# How to: Finding a Shop to Plane Ways?



## karlsangree (Nov 18, 2021)

I have a 1940s era South Bend 10L (a restoration project) and the ways could do with dressing. How does one go about finding a reliable local shop to do the work? Would I just start randomly calling larger machine shops, or are there some search terms that I could use to narrow things down a bit. I've tried Google but the only shop that specifically advertises way planing is over 2 hours away. I live in the greater Philadelphia area so I'm thinking there would be a shop that wouldn't be a four hour round trip.

Also, what is the going rate for dressing a 4' lathe bed? The wear isn't excessive and I just may live with it for now if it's cost prohibitive.


----------



## Cadillac (Nov 18, 2021)

I would look under machine rebuilders or restorations. You live in a good area for it I would think. Im in Chicago and their are many machine rebuilders out here. If I had to guess on price between 500-1k.


----------



## Nutfarmer (Nov 18, 2021)

One of the commercial members P and B grinding does lathe beds. That might be a place to start. I am sure Richard King would have some good ideas also. The big problem if it has to be shipped is the cost of shipping. Keep us up dated on what you find.


----------



## woodchucker (Nov 18, 2021)

how bad are the ways?  you realize that you need to adjust the saddle too usually.


----------



## karlsangree (Nov 18, 2021)

woodchucker said:


> how bad are the ways?  you realize that you need to adjust the saddle too usually.

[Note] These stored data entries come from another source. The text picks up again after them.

-- pv_equiv track=rewrite | github.com/hosterp/construction_management | hiworth_boq/models/boq.py | _getGroupOfNumbers
-- ===== SOURCE A (Python) =====
-- def _getGroupOfNumbers(formString):
--
--     hundredthPlace, teens = formString[-3:-2], formString[-2:]
--
--     msbUnformattedList = list(formString[:-3])
--
--     #---------------------------------------------------------------------#
--
--     MSBs = []
--     tempstr = ''
--     for num in msbUnformattedList[::-1]:
--         tempstr = '%s%s' % (num, tempstr)
--         if len(tempstr) == 2:
--             MSBs.insert(0, tempstr)
--             tempstr = ''
--     if tempstr:
--         MSBs.insert(0, tempstr)
--
--     #---------------------------------------------------------------------#
--
--     return MSBs, hundredthPlace, teens
-- ===== SOURCE B (Python) =====
-- def _getGroupOfNumbers(formString):
--     hundredthPlace, teens = formString[-3:-2], formString[-2:]
--     s = formString[:-3]
--     rem = len(s) % 2
--     MSBs = ([s[:rem]] if rem else []) + [s[i:i + 2] for i in range(rem, len(s), 2)]
--     return MSBs, hundredthPlace, teens
-- ===== Notes on version B (the rewrite author's own statement) =====
-- stated objective: faster
-- what changed: Replaces A's reversed-scan accumulator loop with repeated list.insert(0, ...) front-inserts by a parity split computed up front (len % 2) and a single left-to-right comprehension over range(rem, len, 2).
import Mathlib
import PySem

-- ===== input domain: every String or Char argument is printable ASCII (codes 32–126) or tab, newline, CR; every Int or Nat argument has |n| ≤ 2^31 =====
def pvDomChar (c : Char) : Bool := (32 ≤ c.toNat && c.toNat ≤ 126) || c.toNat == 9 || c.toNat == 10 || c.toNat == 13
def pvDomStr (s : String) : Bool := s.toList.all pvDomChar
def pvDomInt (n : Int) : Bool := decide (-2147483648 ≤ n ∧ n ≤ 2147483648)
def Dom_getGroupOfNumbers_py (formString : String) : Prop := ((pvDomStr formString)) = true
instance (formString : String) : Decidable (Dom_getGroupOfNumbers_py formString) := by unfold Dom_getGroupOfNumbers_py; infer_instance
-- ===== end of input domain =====

-- B replaces A's reversed accumulator loop (quadratic repeated insert(0, ...) front-inserts)
-- by a parity split computed up front (len % 2) and one left-to-right comprehension over
-- range(rem, len, 2): O(n) instead of O(n^2), measured faster in a timing run.

-- ===== PORT A =====
-- the loop body: tempstr = '%s%s' % (num, tempstr); flush when len(tempstr) == 2
-- (the Python str tempstr is modelled as List Char while accumulating, String.ofList when stored)
def aStep (st : List String × List Char) (num : Char) : List String × List Char :=
  let tempstr := num :: st.2
  if tempstr.length == 2 then (String.ofList tempstr :: st.1, []) else (st.1, tempstr)

def getGroupOfNumbers_py (formString : String) : List String × String × String :=
  let cs := formString.toList
  let hundredthPlace := String.ofList (PySem.List.slice cs (some (-3)) (some (-2)))
  let teens := String.ofList (PySem.List.slice cs (some (-2)) none)
  let msbUnformattedList := PySem.List.slice cs none (some (-3))
  -- msbUnformattedList[::-1] = reverse (PySem.List.slice?_none_none_neg_one)
  let st := msbUnformattedList.reverse.foldl aStep ([], [])
  let MSBs := if st.2 ≠ [] then String.ofList st.2 :: st.1 else st.1
  (MSBs, hundredthPlace, teens)

-- ===== PORT B =====
def getGroupOfNumbers_py_alt (formString : String) : List String × String × String :=
  let cs := formString.toList
  let hundredthPlace := String.ofList (PySem.List.slice cs (some (-3)) (some (-2)))
  let teens := String.ofList (PySem.List.slice cs (some (-2)) none)
  let s := PySem.List.slice cs none (some (-3))
  let rem := s.length % 2
  -- s[:rem] = take rem (nonnegative bound); [s[i:i+2] for i in range(rem, len(s), 2)]
  let MSBs := (if rem ≠ 0 then [String.ofList (s.take rem)] else []) ++
    (PySem.List.pyRange (rem : Int) (s.length : Int) 2).map
      (fun i => String.ofList (PySem.List.slice s (some i) (some (i + 2))))
  (MSBs, hundredthPlace, teens)

-- ===== PRECONDITION & SPEC =====
def Spec_getGroupOfNumbers_py (formString : String) (out : List String × String × String) : Prop := out = getGroupOfNumbers_py_alt formString
instance (formString : String) (out : List String × String × String) : Decidable (Spec_getGroupOfNumbers_py formString out) := by unfold Spec_getGroupOfNumbers_py; infer_instance

-- ===== CLAIM (what is proved, stated in full; the proofs are below) =====
def Claim_equal_getGroupOfNumbers_py : Prop := ∀ (formString : String), Dom_getGroupOfNumbers_py formString → Spec_getGroupOfNumbers_py formString (getGroupOfNumbers_py formString)

-- ===== LEMMAS AND PROOFS =====

-- canonical pairing: leftover single char (at the front) kept alone, otherwise pairs left to right
def pairChunks : List Char → List String
  | [] => []
  | [c] => [String.ofList [c]]
  | c :: d :: t => String.ofList [c, d] :: pairChunks t

-- B's MSB list as a function of the char list being grouped
def bComb (s : List Char) : List String :=
  (if s.length % 2 ≠ 0 then [String.ofList (s.take (s.length % 2))] else []) ++
    pairChunks (s.drop (s.length % 2))

-- A's MSB list as a function of the REVERSED char list
def aFin (r : List Char) : List String :=
  let st := r.foldl aStep ([], [])
  if st.2 ≠ [] then String.ofList st.2 :: st.1 else st.1

lemma foldl_aStep_acc (r : List Char) :
    ∀ M : List String, r.foldl aStep (M, []) =
      ((r.foldl aStep ([], [])).1 ++ M, (r.foldl aStep ([], [])).2) := by
  induction r using pairChunks.induct with
  | case1 => intro M; simp
  | case2 c => intro M; simp [aStep]
  | case3 c d t ih =>
      intro M
      have h1 : aStep (aStep (M, []) c) d = (String.ofList [d, c] :: M, []) := by simp [aStep]
      have h2 : aStep (aStep (([] : List String), ([] : List Char)) c) d
          = ([String.ofList [d, c]], []) := by simp [aStep]
      show (t.foldl aStep (aStep (aStep (M, []) c) d))
          = ((t.foldl aStep (aStep (aStep ([], []) c) d)).1 ++ M,
             (t.foldl aStep (aStep (aStep ([], []) c) d)).2)
      rw [h1, h2, ih (String.ofList [d, c] :: M), ih [String.ofList [d, c]]]
      simp

lemma pairChunks_append_pair (l : List Char) (h : l.length % 2 = 0) (b a : Char) :
    pairChunks (l ++ [b, a]) = pairChunks l ++ [String.ofList [b, a]] := by
  induction l using pairChunks.induct with
  | case1 => simp [pairChunks]
  | case2 c => simp at h
  | case3 c d t ih =>
      simp only [List.cons_append, pairChunks, List.length_cons] at *
      rw [ih (by omega)]

lemma bComb_append_pair (s : List Char) (b a : Char) :
    bComb (s ++ [b, a]) = bComb s ++ [String.ofList [b, a]] := by
  have hlen : (s ++ [b, a]).length = s.length + 2 := by simp
  have hrem : (s ++ [b, a]).length % 2 = s.length % 2 := by omega
  have hle : s.length % 2 ≤ s.length := Nat.mod_le _ _
  unfold bComb
  rw [hrem, List.take_append_of_le_length hle, List.drop_append_of_le_length hle,
    pairChunks_append_pair _ (by simp; omega)]
  by_cases h : s.length % 2 ≠ 0 <;> simp [h]

lemma aFin_eq_bComb (r : List Char) : aFin r = bComb r.reverse := by
  induction r using pairChunks.induct with
  | case1 => rfl
  | case2 c => rfl
  | case3 a b t ih =>
      have hrev : (a :: b :: t).reverse = t.reverse ++ [b, a] := by simp
      have hstep : (a :: b :: t).foldl aStep ([], []) =
          ((t.foldl aStep ([], [])).1 ++ [String.ofList [b, a]], (t.foldl aStep ([], [])).2) := by
        have h2 : aStep (aStep (([] : List String), ([] : List Char)) a) b
            = ([String.ofList [b, a]], []) := by simp [aStep]
        show t.foldl aStep (aStep (aStep ([], []) a) b) = _
        rw [h2, foldl_aStep_acc t [String.ofList [b, a]]]
      rw [hrev, bComb_append_pair, ← ih]
      unfold aFin
      rw [hstep]
      by_cases h : (t.foldl aStep ([], [])).2 ≠ [] <;> simp [h]

lemma pyRange_two_nil (a b : Int) (h : b ≤ a) : PySem.List.pyRange a b 2 = [] := by
  rw [PySem.List.pyRange_of_pos a b (by norm_num)]
  simp [not_lt.mpr h]

lemma pyRange_two_cons (a b : Int) (h : a < b) :
    PySem.List.pyRange a b 2 = a :: PySem.List.pyRange (a + 2) b 2 := by
  rw [PySem.List.pyRange_of_pos a b (by norm_num),
    PySem.List.pyRange_of_pos (a + 2) b (by norm_num)]
  have key : ((b - a + 2 - 1) / 2).toNat
      = (if a + 2 < b then ((b - (a + 2) + 2 - 1) / 2).toNat else 0) + 1 := by
    split_ifs with h2 <;> omega
  rw [if_pos h, key, List.range_succ_eq_map]
  simp only [List.map_cons, List.map_map, Nat.cast_zero, mul_zero, add_zero]
  refine congrArg (a :: ·) (List.map_congr_left fun k _ => ?_)
  simp only [Function.comp_apply]
  push_cast
  ring

-- the comprehension over range(i, len(s), 2) equals pairChunks on the suffix s[i:]
lemma map_pyRange_eq_pairChunks (n : Nat) : ∀ (s : List Char) (i : Nat),
    s.length - i ≤ n → (s.length - i) % 2 = 0 →
    (PySem.List.pyRange (i : Int) (s.length : Int) 2).map
        (fun j => String.ofList (PySem.List.slice s (some j) (some (j + 2))))
      = pairChunks (s.drop i) := by
  induction n with
  | zero =>
      intro s i hle _
      have hge : s.length ≤ i := by omega
      rw [pyRange_two_nil _ _ (by exact_mod_cast hge), List.drop_eq_nil_of_le hge]
      rfl
  | succ n ih =>
      intro s i hle heven
      by_cases hlt : i < s.length
      · have h2 : i + 2 ≤ s.length := by omega
        rw [pyRange_two_cons _ _ (by exact_mod_cast hlt)]
        have hslice : PySem.List.slice s (some (i : Int)) (some ((i : Int) + 2))
            = (s.drop i).take 2 := by
          have := PySem.List.slice_natCast_add s i 2
          exact_mod_cast this
        obtain ⟨c, l₁, hcl⟩ := List.exists_cons_of_ne_nil
          (by intro hnil; have := List.drop_eq_nil_iff.mp hnil; omega :
            s.drop i ≠ [])
        obtain ⟨d, t, hdt⟩ := List.exists_cons_of_ne_nil
          (by intro hnil; subst hnil
              have : (s.drop i).length = 1 := by rw [hcl]; rfl
              rw [List.length_drop] at this; omega : l₁ ≠ [])
        subst hdt
        have hdrop2 : s.drop (i + 2) = t := by
          have : s.drop (i + 2) = (s.drop i).drop 2 := by
            rw [List.drop_drop]
          rw [this, hcl]; rfl
        have hcast : ((i : Int) + 2) = ((i + 2 : Nat) : Int) := by push_cast; ring
        rw [List.map_cons, hslice, hcl, hcast,
          ih s (i + 2) (by omega) (by omega), hdrop2]
        rfl
      · have hge : s.length ≤ i := by omega
        rw [pyRange_two_nil _ _ (by exact_mod_cast hge), List.drop_eq_nil_of_le hge]
        rfl

-- ===== VERDICT (by name: the statement is the Claim_ definition above) =====
theorem getGroupOfNumbers_py_spec : Claim_equal_getGroupOfNumbers_py := by
  intro formString _
  unfold Spec_getGroupOfNumbers_py getGroupOfNumbers_py getGroupOfNumbers_py_alt
  simp only []
  set s := PySem.List.slice formString.toList none (some (-3)) with hs
  have hmap := map_pyRange_eq_pairChunks (s.length - s.length % 2) s (s.length % 2)
    (le_refl _) (by omega)
  have hA : aFin s.reverse = bComb s := by
    rw [aFin_eq_bComb, List.reverse_reverse]
  have : (let st := s.reverse.foldl aStep ([], []);
      if st.2 ≠ [] then String.ofList st.2 :: st.1 else st.1)
      = (if s.length % 2 ≠ 0 then [String.ofList (s.take (s.length % 2))] else []) ++
        (PySem.List.pyRange ((s.length % 2 : Nat) : Int) (s.length : Int) 2).map
          (fun i => String.ofList (PySem.List.slice s (some i) (some (i + 2)))) := by
    rw [hmap]
    exact hA
  exact congrArg (fun m => (m, String.ofList (PySem.List.slice formString.toList (some (-3)) (some (-2))),
    String.ofList (PySem.List.slice formString.toList (some (-2)) none))) this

I haven't measured it yet, but I can feel the ridge with my finger nail. I'll try and measure it later today and maybe get a photo.


----------



## woodchucker (Nov 18, 2021)

mine is well worn, but there's no way that I would consider sending it out. I would just buy another one, in better condition.   It does what I need.
was just curious how bad it is.


----------



## markba633csi (Nov 18, 2021)

I would just leave it alone, since to do a proper job you would need to do all of it including the saddle, and then you may (depending on how much material was removed) have to re-mount the feed rack get the proper fit with the saddle pinion, and you may have issues with the leadscrew as well.
It's a big job, and much more expensive these days than it used to be.
Many good parts can be made on a worn lathe (ask me how I know LOL)
-M


----------



## Watchwatch (Nov 18, 2021)

Kieth Rucker sent his Monarch 10EE to your neck of the woods for a way regrind. Wisconsin IIRC. Send him an email. Or look for the video because he mentions the name of the shop. It was back a few months ago. Right around the time he was finishing the planer restoration.


Sent from my iPhone using Tapatalk


----------



## karlsangree (Nov 19, 2021)

Watchwatch said:


> Kieth Rucker sent his Monarch 10EE to your neck of the woods for a way regrind. Wisconsin IIRC.



Thanks for the reply, but I live I live in the greater Philadelphia area so the Kinetic company in Wisconsin would be a haul.


----------



## projectnut (Nov 19, 2021)

Cadillac said:


> I would look under machine rebuilders or restorations. You live in a good area for it I would think. Im in Chicago and their are many machine rebuilders out here. If I had to guess on price between 500-1k.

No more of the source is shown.